Exploring DORA – the key features
The reliance of financial entities on the use of technology within their business infrastructure is increasingly on the rise, given that it helps save on costs, increases efficiency and ultimately benefits consumers by offering a better end product. A number of insurance undertakings are in fact increasingly incorporating ‘tech’ within their product-lines and services, as well as within their operational functions in the course of creating, distributing or administering insurance products.
On the flip side, cyber risks and cyberattacks are also increasing exponentially, and this may lead to financial entities suffering both financial loss as well as reputational damage. The European Commission has been working on a wide package of ‘tech’ legislative proposals, one of these being the Proposal for a Regulation Of The European Parliament And Of The Council on digital operational resilience for the financial sector and amending Regulations (EC) No 1060/2009, (EU) No 648/2012, (EU) No 600/2014 and (EU) No 909/2014, (‘‘DORA’’), in an effort to reduce these risks.
Scope of DORA
DORA casts a wide net and captures several financial entities within its parameters, including credit institutions, electronic money institutions, investment firms, insurance and reinsurance undertakings and insurance intermediaries, reinsurance intermediaries and ancillary insurance intermediaries.
DORA aims to not only offer safeguards to consumers and the market, but it also aims to consolidate and improve upon information communication technology and ICT risk requirements whilst creating a new oversight framework for critical ICT third-party service providers which offer ICT services to financial entities. The new rules that DORA is proposing will also serve to create a robust framework aimed at boosting the IT security of the financial sector which will be able to withstand ICT related disruptions and tests. Given that financial entities heavily depend on cloud computing for storing their data and providing their services to consumers, certain proposed provisions of DORA will also deal with creating an oversight framework on third parties that provide critical services such as inter alia cloud computing, to financial entities.
Undoubtedly DORA is a complex piece of legislation, and it can only be appreciated if studied in its entirety, together with the regulatory technical standards, which are still in the course of being drafted and promulgated.
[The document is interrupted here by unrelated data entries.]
-- pv_equiv track=rewrite | github.com/capescuba/aipplynow | services/resumeSvc/app.py | extract_job_domain
-- ===== SOURCE A (Python) =====
-- TECH_DOMAINS = {
--     "frontend": {"frontend", "front-end", "ui", "ux", "react", "angular", "vue", "javascript", "typescript", "css", "html"},
--     "backend": {"backend", "back-end", "api", "server", "database", "python", "java", "node.js", "golang"},
--     "fullstack": {"fullstack", "full-stack", "full stack", "frontend", "backend"},
--     "devops": {"devops", "cloud", "aws", "azure", "kubernetes", "docker", "ci/cd"},
--     "data": {"data engineer", "data scientist", "machine learning", "ai", "analytics", "big data"},
--     "security": {"security", "cybersecurity", "information security", "security engineer"}
-- }
--
-- def extract_job_domain(job_desc):
--     """Extract technical domain from job description."""
--     job_desc_lower = job_desc.lower()
--     domain_scores = {}
--
--     for domain, keywords in TECH_DOMAINS.items():
--         score = sum(1 for keyword in keywords if keyword in job_desc_lower)
--         domain_scores[domain] = score
--
--     # Return domain with highest score, or "fullstack" if no clear winner
--     max_score = max(domain_scores.values())
--     if max_score == 0:
--         return "fullstack"
--
--     top_domains = [domain for domain, score in domain_scores.items() if score == max_score]
--     return top_domains[0]
-- ===== SOURCE B (Python) =====
-- TECH_DOMAINS = {
--     "frontend": {"frontend", "front-end", "ui", "ux", "react", "angular", "vue", "javascript", "typescript", "css", "html"},
--     "backend": {"backend", "back-end", "api", "server", "database", "python", "java", "node.js", "golang"},
--     "fullstack": {"fullstack", "full-stack", "full stack", "frontend", "backend"},
--     "devops": {"devops", "cloud", "aws", "azure", "kubernetes", "docker", "ci/cd"},
--     "data": {"data engineer", "data scientist", "machine learning", "ai", "analytics", "big data"},
--     "security": {"security", "cybersecurity", "information security", "security engineer"}
-- }
--
-- def extract_job_domain(job_desc):
--     """Extract technical domain from job description (single-pass argmax)."""
--     text = job_desc.lower()
--     best_domain, best_score = "fullstack", 0
--     for domain, keywords in TECH_DOMAINS.items():
--         score = sum(1 for kw in keywords if kw in text)
--         if score > best_score:
--             best_domain, best_score = domain, score
--     return best_domain
-- ===== Notes on version B (the rewrite author's own statement) =====
-- stated objective: simpler
-- what changed: Replaces A's build-a-score-dict, then max over values, then a filter pass for the first top domain with a single fold over TECH_DOMAINS maintaining (best_domain, best_score) with strict-greater updates seeded at ('fullstack', 0), which subsumes both the zero-score fallback and the first-wins tie-break.
import Mathlib
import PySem

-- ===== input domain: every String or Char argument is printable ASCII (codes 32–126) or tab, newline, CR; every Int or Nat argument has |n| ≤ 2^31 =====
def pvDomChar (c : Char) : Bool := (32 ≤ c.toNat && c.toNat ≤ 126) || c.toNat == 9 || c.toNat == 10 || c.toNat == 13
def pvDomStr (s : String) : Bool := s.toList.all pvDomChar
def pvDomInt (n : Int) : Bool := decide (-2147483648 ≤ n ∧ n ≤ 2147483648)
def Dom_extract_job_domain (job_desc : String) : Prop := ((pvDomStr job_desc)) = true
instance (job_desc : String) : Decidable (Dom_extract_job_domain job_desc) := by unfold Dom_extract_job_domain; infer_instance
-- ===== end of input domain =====

-- B replaces A's score-dict + max + filter passes with one fold keeping (best_domain, best_score); same cost, simpler.

-- shared module-level constant TECH_DOMAINS (sets as distinct-element lists)
def pvTECH_DOMAINS : List (String × List String) :=
  [("frontend", ["frontend", "front-end", "ui", "ux", "react", "angular", "vue", "javascript", "typescript", "css", "html"]),
   ("backend", ["backend", "back-end", "api", "server", "database", "python", "java", "node.js", "golang"]),
   ("fullstack", ["fullstack", "full-stack", "full stack", "frontend", "backend"]),
   ("devops", ["devops", "cloud", "aws", "azure", "kubernetes", "docker", "ci/cd"]),
   ("data", ["data engineer", "data scientist", "machine learning", "ai", "analytics", "big data"]),
   ("security", ["security", "cybersecurity", "information security", "security engineer"])]

-- ===== PORT A =====
-- sum(1 for keyword in keywords if keyword in job_desc_lower)
def pvScoreA (keywords : List String) (t : String) : Int :=
  keywords.foldl (fun acc k => if PySem.Str.isIn k t then acc + 1 else acc) 0

def extract_job_domain (job_desc : String) : String :=
  let job_desc_lower := PySem.Str.lower job_desc
  let domain_scores : PySem.Dict String Int :=
    pvTECH_DOMAINS.foldl (fun d p => d.insert p.1 (pvScoreA p.2 job_desc_lower)) PySem.Dict.empty
  -- max(domain_scores.values()) on a (literally) nonempty dict
  let max_score : Int := (PySem.List.max? domain_scores.values (fun x => x)).getD 0
  if max_score = 0 then "fullstack"
  else
    let top_domains := (domain_scores.items.filter (fun p => p.2 == max_score)).map Prod.fst
    -- top_domains[0]; the list is provably nonempty
    top_domains.head?.getD ""

-- ===== PORT B =====
-- sum(1 for kw in keywords if kw in text) as a 0/1 count
def pvScoreB (keywords : List String) (t : String) : Int :=
  (keywords.countP (fun k => PySem.Str.isIn k t) : Int)

def extract_job_domain_alt (job_desc : String) : String :=
  let text := PySem.Str.lower job_desc
  let best :=
    pvTECH_DOMAINS.foldl
      (fun (b : String × Int) p =>
        let score := pvScoreB p.2 text
        if b.2 < score then (p.1, score) else b)
      ("fullstack", 0)
  best.1

-- ===== PRECONDITION & SPEC =====
def Spec_extract_job_domain (job_desc : String) (out : String) : Prop := out = extract_job_domain_alt job_desc
instance (job_desc : String) (out : String) : Decidable (Spec_extract_job_domain job_desc out) := by unfold Spec_extract_job_domain; infer_instance

-- ===== CLAIM (what is proved, stated in full; the proofs are below) =====
def Claim_equal_extract_job_domain : Prop := ∀ (job_desc : String), Dom_extract_job_domain job_desc → Spec_extract_job_domain job_desc (extract_job_domain job_desc)

-- ===== LEMMAS AND PROOFS =====

lemma pvScore_eq (keywords : List String) (t : String) : pvScoreA keywords t = pvScoreB keywords t := by
  unfold pvScoreA pvScoreB
  rw [PySem.List.foldl_if_add_one]
  simp

-- B's fold step, abstracted
def pvStep (b p : String × Int) : String × Int := if b.2 < p.2 then p else b

lemma pv_snd_fold (l : List (String × Int)) : ∀ b : String × Int,
    (l.foldl pvStep b).2 = l.foldl (fun m p => max m p.2) b.2 := by
  induction l with
  | nil => intro b; rfl
  | cons p t ih =>
    intro b
    simp only [List.foldl]
    rw [ih]
    congr 1
    unfold pvStep
    simp only [max_def]
    split_ifs <;> omega

lemma pv_le_snd_fold (l : List (String × Int)) : ∀ b : String × Int,
    b.2 ≤ (l.foldl pvStep b).2 := by
  induction l with
  | nil => intro b; exact le_refl _
  | cons p t ih =>
    intro b
    simp only [List.foldl]
    refine le_trans ?_ (ih (pvStep b p))
    unfold pvStep
    split_ifs <;> omega

lemma pv_fold_no_update (l : List (String × Int)) : ∀ b : String × Int,
    (l.foldl pvStep b).2 ≤ b.2 → l.foldl pvStep b = b := by
  induction l with
  | nil => intro b _; rfl
  | cons p t ih =>
    intro b h
    simp only [List.foldl] at h ⊢
    by_cases hp : b.2 < p.2
    · exfalso
      have hle := pv_le_snd_fold t (pvStep b p)
      simp only [pvStep, if_pos hp] at h hle
      omega
    · simp only [pvStep, if_neg hp] at h ⊢
      exact ih b h

lemma pv_fold_filter_head (l : List (String × Int)) : ∀ b : String × Int,
    b.2 < (l.foldl pvStep b).2 →
    (l.filter (fun p => p.2 == (l.foldl pvStep b).2)).head? = some (l.foldl pvStep b) := by
  induction l with
  | nil => intro b h; exact absurd h (lt_irrefl _)
  | cons p t ih =>
    intro b h
    simp only [List.foldl] at h ⊢
    by_cases hp : b.2 < p.2
    · simp only [pvStep, if_pos hp] at h ⊢
      by_cases h2 : p.2 < (t.foldl pvStep p).2
      · have hne : (p.2 == (t.foldl pvStep p).2) = false := by
          simp; omega
        rw [List.filter_cons_of_neg (by simp [hne])]
        exact ih p h2
      · have heq : t.foldl pvStep p = p := pv_fold_no_update t p (by omega)
        rw [heq]
        rw [List.filter_cons_of_pos (by simp)]
        rfl
    · simp only [pvStep, if_neg hp] at h ⊢
      have hne : (p.2 == (t.foldl pvStep b).2) = false := by
        simp; omega
      rw [List.filter_cons_of_neg (by simp [hne])]
      exact ih b h

-- the two argmax shapes agree, abstracted over the six (nonnegative) scores
lemma pv_key (s1 s2 s3 s4 s5 s6 : Int) (h1 : 0 ≤ s1) :
    (let m : Int := [s2, s3, s4, s5, s6].foldl max s1
     if m = 0 then "fullstack"
     else ((([("frontend", s1), ("backend", s2), ("fullstack", s3), ("devops", s4), ("data", s5), ("security", s6)].filter
         (fun p => p.2 == m)).map Prod.fst).head?).getD "")
    = ([("frontend", s1), ("backend", s2), ("fullstack", s3), ("devops", s4), ("data", s5), ("security", s6)].foldl
        pvStep ("fullstack", (0 : Int))).1 := by
  set l : List (String × Int) :=
    [("frontend", s1), ("backend", s2), ("fullstack", s3), ("devops", s4), ("data", s5), ("security", s6)] with hl
  have hm : [s2, s3, s4, s5, s6].foldl max s1 = (l.foldl pvStep ("fullstack", (0 : Int))).2 := by
    rw [pv_snd_fold]
    simp only [hl, List.foldl]
    have : max 0 s1 = s1 := by omega
    rw [this]
  by_cases h0 : [s2, s3, s4, s5, s6].foldl max s1 = 0
  · simp only [h0]
    have hle : (l.foldl pvStep ("fullstack", (0 : Int))).2 ≤ 0 := by rw [← hm, h0]
    rw [pv_fold_no_update l _ hle]
    simp
  · simp only [if_neg h0]
    have hpos : (0 : Int) < (l.foldl pvStep ("fullstack", (0 : Int))).2 := by
      rw [← hm]
      have := (PySem.List.le_foldl_max [s2, s3, s4, s5, s6] s1).1
      omega
    have hf := pv_fold_filter_head l ("fullstack", (0 : Int)) hpos
    rw [hm, List.head?_map, hf]
    simp

lemma pvScoreB_nonneg (keywords : List String) (t : String) : 0 ≤ pvScoreB keywords t := by
  unfold pvScoreB
  exact Int.natCast_nonneg _

-- ===== VERDICT (by name: the statement is the Claim_ definition above) =====
theorem extract_job_domain_spec : Claim_equal_extract_job_domain := by
  intro job_desc _
  have key := pv_key
    (pvScoreB ["frontend", "front-end", "ui", "ux", "react", "angular", "vue", "javascript", "typescript", "css", "html"] (PySem.Str.lower job_desc))
    (pvScoreB ["backend", "back-end", "api", "server", "database", "python", "java", "node.js", "golang"] (PySem.Str.lower job_desc))
    (pvScoreB ["fullstack", "full-stack", "full stack", "frontend", "backend"] (PySem.Str.lower job_desc))
    (pvScoreB ["devops", "cloud", "aws", "azure", "kubernetes", "docker", "ci/cd"] (PySem.Str.lower job_desc))
    (pvScoreB ["data engineer", "data scientist", "machine learning", "ai", "analytics", "big data"] (PySem.Str.lower job_desc))
    (pvScoreB ["security", "cybersecurity", "information security", "security engineer"] (PySem.Str.lower job_desc))
    (pvScoreB_nonneg _ _)
  unfold Spec_extract_job_domain extract_job_domain extract_job_domain_alt
  simp only [pvTECH_DOMAINS, List.foldl, pvScore_eq]
  simp only [pvStep, List.foldl] at key
  simp [PySem.Dict.insert, PySem.Dict.empty, PySem.Dict.contains,
    PySem.Dict.values, PySem.List.max?_id_cons] at key ⊢
  exact key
Having said that, we have outlined a non-exhaustive list of issues which we believe financial entities would do well to keep in mind when analysing DORA.
Management of ICT risks
Financial entities must have in place internal controls, strategies and procedures which would help in addressing ICT risk quickly, efficiently, and comprehensively and to ensure a high level of digital operational resilience that matches their business needs, size and complexity. Under Article 5 of DORA, financial entities should implement detection equipment to identify ICT risks, whilst also having adequate backup policies and recovery methods to minimize downtime and limit any disruptions caused. Financial entities should also ensure that their staff are capable, well-trained and suited to its size. Should an ICT related incident take place, adequate incident reviews should be carried out to ensure lessons are learnt and the systems in place are improved.
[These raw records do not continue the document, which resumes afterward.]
-- pv_equiv track=rewrite | github.com/MunishUpadhyay/YuVA-Wellness | app/routers/chat.py | get_follow_up_suggestions
-- ===== SOURCE A (Python) =====
-- from typing import List, Dict, Optional
--
-- def get_follow_up_suggestions(user_message: str, lang: str) -> List[str]:
--     """Generate contextual follow-up suggestions"""
--
--     suggestions = []
--     message_lower = user_message.lower()
--
--     # Emotion-based suggestions
--     if any(word in message_lower for word in ['anxious', 'anxiety', 'worried', 'nervous']):
--         suggestions = [
--             "Can you tell me more about what's making you feel anxious?",
--             "Would you like to try a breathing exercise together?",
--             "What usually helps you when you feel this way?"
--         ]
--     elif any(word in message_lower for word in ['sad', 'depressed', 'down', 'lonely']):
--         suggestions = [
--             "What's been weighing on your mind lately?",
--             "Is there someone you feel comfortable talking to?",
--             "What's one small thing that usually brings you comfort?"
--         ]
--     elif any(word in message_lower for word in ['stress', 'stressed', 'overwhelmed', 'pressure']):
--         suggestions = [
--             "What's the biggest source of stress for you right now?",
--             "How do you usually handle stressful situations?",
--             "Would it help to break down what you're dealing with?"
--         ]
--     elif any(word in message_lower for word in ['happy', 'good', 'great', 'excited', 'joy']):
--         suggestions = [
--             "That's wonderful! What's making you feel so positive?",
--             "I'd love to hear more about what's going well!",
--             "How can you carry this positive energy forward?"
--         ]
--     else:
--         # General suggestions
--         suggestions = [
--             "How has your day been overall?",
--             "What's one thing you're grateful for today?",
--             "Is there anything specific you'd like to talk about?"
--         ]
--
--     # Limit to 3 suggestions
--     return suggestions[:3]
-- ===== SOURCE B (Python) =====
-- _KEYWORD_PRIORITY = {
--     'anxious': 0, 'anxiety': 0, 'worried': 0, 'nervous': 0,
--     'sad': 1, 'depressed': 1, 'down': 1, 'lonely': 1,
--     'stress': 2, 'stressed': 2, 'overwhelmed': 2, 'pressure': 2,
--     'happy': 3, 'good': 3, 'great': 3, 'excited': 3, 'joy': 3,
-- }
--
-- _RESPONSES = [
--     [
--         "Can you tell me more about what's making you feel anxious?",
--         "Would you like to try a breathing exercise together?",
--         "What usually helps you when you feel this way?"
--     ],
--     [
--         "What's been weighing on your mind lately?",
--         "Is there someone you feel comfortable talking to?",
--         "What's one small thing that usually brings you comfort?"
--     ],
--     [
--         "What's the biggest source of stress for you right now?",
--         "How do you usually handle stressful situations?",
--         "Would it help to break down what you're dealing with?"
--     ],
--     [
--         "That's wonderful! What's making you feel so positive?",
--         "I'd love to hear more about what's going well!",
--         "How can you carry this positive energy forward?"
--     ],
--     [
--         "How has your day been overall?",
--         "What's one thing you're grateful for today?",
--         "Is there anything specific you'd like to talk about?"
--     ],
-- ]
--
--
-- def get_follow_up_suggestions(user_message: str, lang: str):
--     """Generate contextual follow-up suggestions.
--
--     Single pass over a flat keyword->priority map keeping the minimum
--     matched priority; priority 4 (no match) selects the general responses.
--     """
--     message_lower = user_message.lower()
--     best = 4
--     for kw, prio in _KEYWORD_PRIORITY.items():
--         if kw in message_lower and prio < best:
--             best = prio
--     return _RESPONSES[best][:3]
-- ===== Notes on version B (the rewrite author's own statement) =====
-- stated objective: alternative
-- what changed: Replaces the ordered if/elif group dispatch by a flat keyword-to-priority map scanned once while maintaining a running minimum matched priority, which then indexes a response table (4 = no match = general responses).
import Mathlib
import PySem

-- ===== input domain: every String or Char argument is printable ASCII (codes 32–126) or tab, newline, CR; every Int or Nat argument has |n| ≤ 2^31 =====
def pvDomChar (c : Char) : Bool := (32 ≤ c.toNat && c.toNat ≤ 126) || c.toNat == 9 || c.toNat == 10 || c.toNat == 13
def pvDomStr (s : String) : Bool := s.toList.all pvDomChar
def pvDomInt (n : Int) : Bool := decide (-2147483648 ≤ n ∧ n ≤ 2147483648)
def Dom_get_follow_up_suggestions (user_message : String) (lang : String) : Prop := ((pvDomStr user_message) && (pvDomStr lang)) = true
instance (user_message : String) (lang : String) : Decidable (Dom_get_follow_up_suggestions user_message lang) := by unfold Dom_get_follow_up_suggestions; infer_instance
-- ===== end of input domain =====

-- B replaces A's ordered if/elif group dispatch by a flat keyword->priority map scanned once with a running minimum, indexing a response table (alternative decomposition, same cost).


-- ===== PORT A =====
def get_follow_up_suggestions (user_message : String) (lang : String) : List String :=
  let message_lower := PySem.Str.lower user_message
  let suggestions :=
    if (["anxious", "anxiety", "worried", "nervous"] : List String).any
        (fun word => PySem.Str.isIn word message_lower) then
      ["Can you tell me more about what's making you feel anxious?",
       "Would you like to try a breathing exercise together?",
       "What usually helps you when you feel this way?"]
    else if (["sad", "depressed", "down", "lonely"] : List String).any
        (fun word => PySem.Str.isIn word message_lower) then
      ["What's been weighing on your mind lately?",
       "Is there someone you feel comfortable talking to?",
       "What's one small thing that usually brings you comfort?"]
    else if (["stress", "stressed", "overwhelmed", "pressure"] : List String).any
        (fun word => PySem.Str.isIn word message_lower) then
      ["What's the biggest source of stress for you right now?",
       "How do you usually handle stressful situations?",
       "Would it help to break down what you're dealing with?"]
    else if (["happy", "good", "great", "excited", "joy"] : List String).any
        (fun word => PySem.Str.isIn word message_lower) then
      ["That's wonderful! What's making you feel so positive?",
       "I'd love to hear more about what's going well!",
       "How can you carry this positive energy forward?"]
    else
      ["How has your day been overall?",
       "What's one thing you're grateful for today?",
       "Is there anything specific you'd like to talk about?"]
  PySem.List.slice suggestions none (some 3)

-- ===== PORT B =====
-- flat keyword -> priority map (dict of Source B, insertion order; priorities are the Nat values 0..3)
def pvKwPriority : List (String × Nat) :=
  [("anxious", 0), ("anxiety", 0), ("worried", 0), ("nervous", 0),
   ("sad", 1), ("depressed", 1), ("down", 1), ("lonely", 1),
   ("stress", 2), ("stressed", 2), ("overwhelmed", 2), ("pressure", 2),
   ("happy", 3), ("good", 3), ("great", 3), ("excited", 3), ("joy", 3)]

def pvResponses : List (List String) :=
  [["Can you tell me more about what's making you feel anxious?",
    "Would you like to try a breathing exercise together?",
    "What usually helps you when you feel this way?"],
   ["What's been weighing on your mind lately?",
    "Is there someone you feel comfortable talking to?",
    "What's one small thing that usually brings you comfort?"],
   ["What's the biggest source of stress for you right now?",
    "How do you usually handle stressful situations?",
    "Would it help to break down what you're dealing with?"],
   ["That's wonderful! What's making you feel so positive?",
    "I'd love to hear more about what's going well!",
    "How can you carry this positive energy forward?"],
   ["How has your day been overall?",
    "What's one thing you're grateful for today?",
    "Is there anything specific you'd like to talk about?"]]

def get_follow_up_suggestions_alt (user_message : String) (lang : String) : List String :=
  let message_lower := PySem.Str.lower user_message
  -- the for-loop of Source B: running minimum matched priority, starting at 4
  let best := pvKwPriority.foldl
    (fun best p => if PySem.Str.isIn p.1 message_lower && decide (p.2 < best) then p.2 else best) 4
  -- _RESPONSES[best]: best ∈ [0,4] is always a valid index of the 5-entry table, so getD is exact
  PySem.List.slice (pvResponses.getD best []) none (some 3)

-- ===== PRECONDITION & SPEC =====
def Spec_get_follow_up_suggestions (user_message : String) (lang : String) (out : List String) : Prop := out = get_follow_up_suggestions_alt user_message lang
instance (user_message : String) (lang : String) (out : List String) : Decidable (Spec_get_follow_up_suggestions user_message lang out) := by unfold Spec_get_follow_up_suggestions; infer_instance

-- ===== CLAIM (what is proved, stated in full; the proofs are below) =====
def Claim_equal_get_follow_up_suggestions : Prop := ∀ (user_message : String) (lang : String), Dom_get_follow_up_suggestions user_message lang → Spec_get_follow_up_suggestions user_message lang (get_follow_up_suggestions user_message lang)

-- ===== LEMMAS AND PROOFS =====

-- folding the running-minimum step over a constant-priority keyword group
lemma pv_foldl_const_group (m : String) (c : Nat) (g : List String) (acc : Nat) :
    (g.map (fun k => (k, c))).foldl
      (fun best p => if PySem.Str.isIn p.1 m && decide (p.2 < best) then p.2 else best) acc
    = if g.any (fun k => PySem.Str.isIn k m) && decide (c < acc) then c else acc := by
  induction g generalizing acc with
  | nil => simp
  | cons k t ih =>
    simp only [List.map_cons, List.foldl_cons, List.any_cons]
    by_cases hk : PySem.Str.isIn k m = true
    · by_cases hca : c < acc
      · simp only [hk, decide_eq_true hca, Bool.true_or, Bool.and_self, if_true]
        rw [ih c]
        simp
      · simp only [hk, decide_eq_false hca, Bool.and_false, Bool.false_eq_true, if_false]
        rw [ih acc]
        simp only [decide_eq_false hca, Bool.and_false, Bool.false_eq_true, if_false]
    · rw [Bool.not_eq_true] at hk
      simp only [hk, Bool.false_and, Bool.false_or, Bool.false_eq_true, if_false]
      exact ih acc

-- ===== VERDICT (by name: the statement is the Claim_ definition above) =====
theorem get_follow_up_suggestions_spec : Claim_equal_get_follow_up_suggestions := by
  intro user_message lang _
  unfold Spec_get_follow_up_suggestions get_follow_up_suggestions get_follow_up_suggestions_alt
  rw [show pvKwPriority =
      ((["anxious", "anxiety", "worried", "nervous"] : List String).map (fun k => (k, (0 : Nat))))
      ++ ((["sad", "depressed", "down", "lonely"] : List String).map (fun k => (k, (1 : Nat))))
      ++ ((["stress", "stressed", "overwhelmed", "pressure"] : List String).map (fun k => (k, (2 : Nat))))
      ++ ((["happy", "good", "great", "excited", "joy"] : List String).map (fun k => (k, (3 : Nat)))) from rfl]
  simp only [List.foldl_append, pv_foldl_const_group]
  cases h0 : (["anxious", "anxiety", "worried", "nervous"] : List String).any
      (fun word => PySem.Str.isIn word (PySem.Str.lower user_message)) <;>
    cases h1 : (["sad", "depressed", "down", "lonely"] : List String).any
      (fun word => PySem.Str.isIn word (PySem.Str.lower user_message)) <;>
    cases h2 : (["stress", "stressed", "overwhelmed", "pressure"] : List String).any
      (fun word => PySem.Str.isIn word (PySem.Str.lower user_message)) <;>
    cases h3 : (["happy", "good", "great", "excited", "joy"] : List String).any
      (fun word => PySem.Str.isIn word (PySem.Str.lower user_message)) <;>
    rfl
Classification and reporting of incidents
Financial entities will be under an obligation to have in place an ICT related incident management process to detect, manage and notify ICT-related incidents and shall put in place early warning indicators as alerts. This obligation falls under the wider ICT-related incident management process which financial entities will have to follow. This process would also entail financial entities having in place communication procedures to staff, external stakeholders and to the media about the ICT-related incident, as well as the establishment of incident response procedures aimed at mitigation its effects, whilst ensuring that the services become operational and secure in a timely manner. DORA further fleshes out certain reporting rules on ICT-related incidents to the relevant competent authority.
Digital operational resilience testing
To ensure that the systems that financial entities have in place are up to the challenge, DORA imposes an obligation on financial entities to periodically test their ICT risk management frameworks. The testing requirements differentiate according to the financial entity’s size, business and risk profile. Apart from this, financial entities will also need to carry out advanced testing by means of threat led penetration testing (‘‘TLPT’’) at least every three years. It is likely that the technical standards that will be applicable to TLPT will align with The Framework for Threat Intelligence-based Ethical Red Teaming (TIBER-EU) which was developed by the European Central Bank.
By ensuring that financial entities are more aware of current cyber-threats and ICT-related incidents, DORA enables financial entities to build adequate defences which will in turn reduce any vulnerability to such threats or incidents. Under Article 40 of DORA, financial entities may exchange cyberthreat information and intelligence with each other in hope that such information and sharing can enhance the digital operational resilience of financial entities.
Although not yet in force, the implementation of DORA is very much on the horizon and just recently, the Council of the EU and the European Parliament confirmed that they had come to a provisional political agreement on the text of DORA. Once DORA is approved, most of its provisions will come into force within a twelve (12) month period.
Insurance undertakings which fall within the scope of DORA would be wise to start preparing for its implementation by assessing their current practices against these new requirements; thereby ensuring that they are able to implement in a timely manner any and all necessary changes required to fill in any gaps that they may identify. Undoubtedly this process is not a simple one and financial entities would be wise to rope in their advisors to assist in identifying the existing gaps and ensuring that they are duly remedied.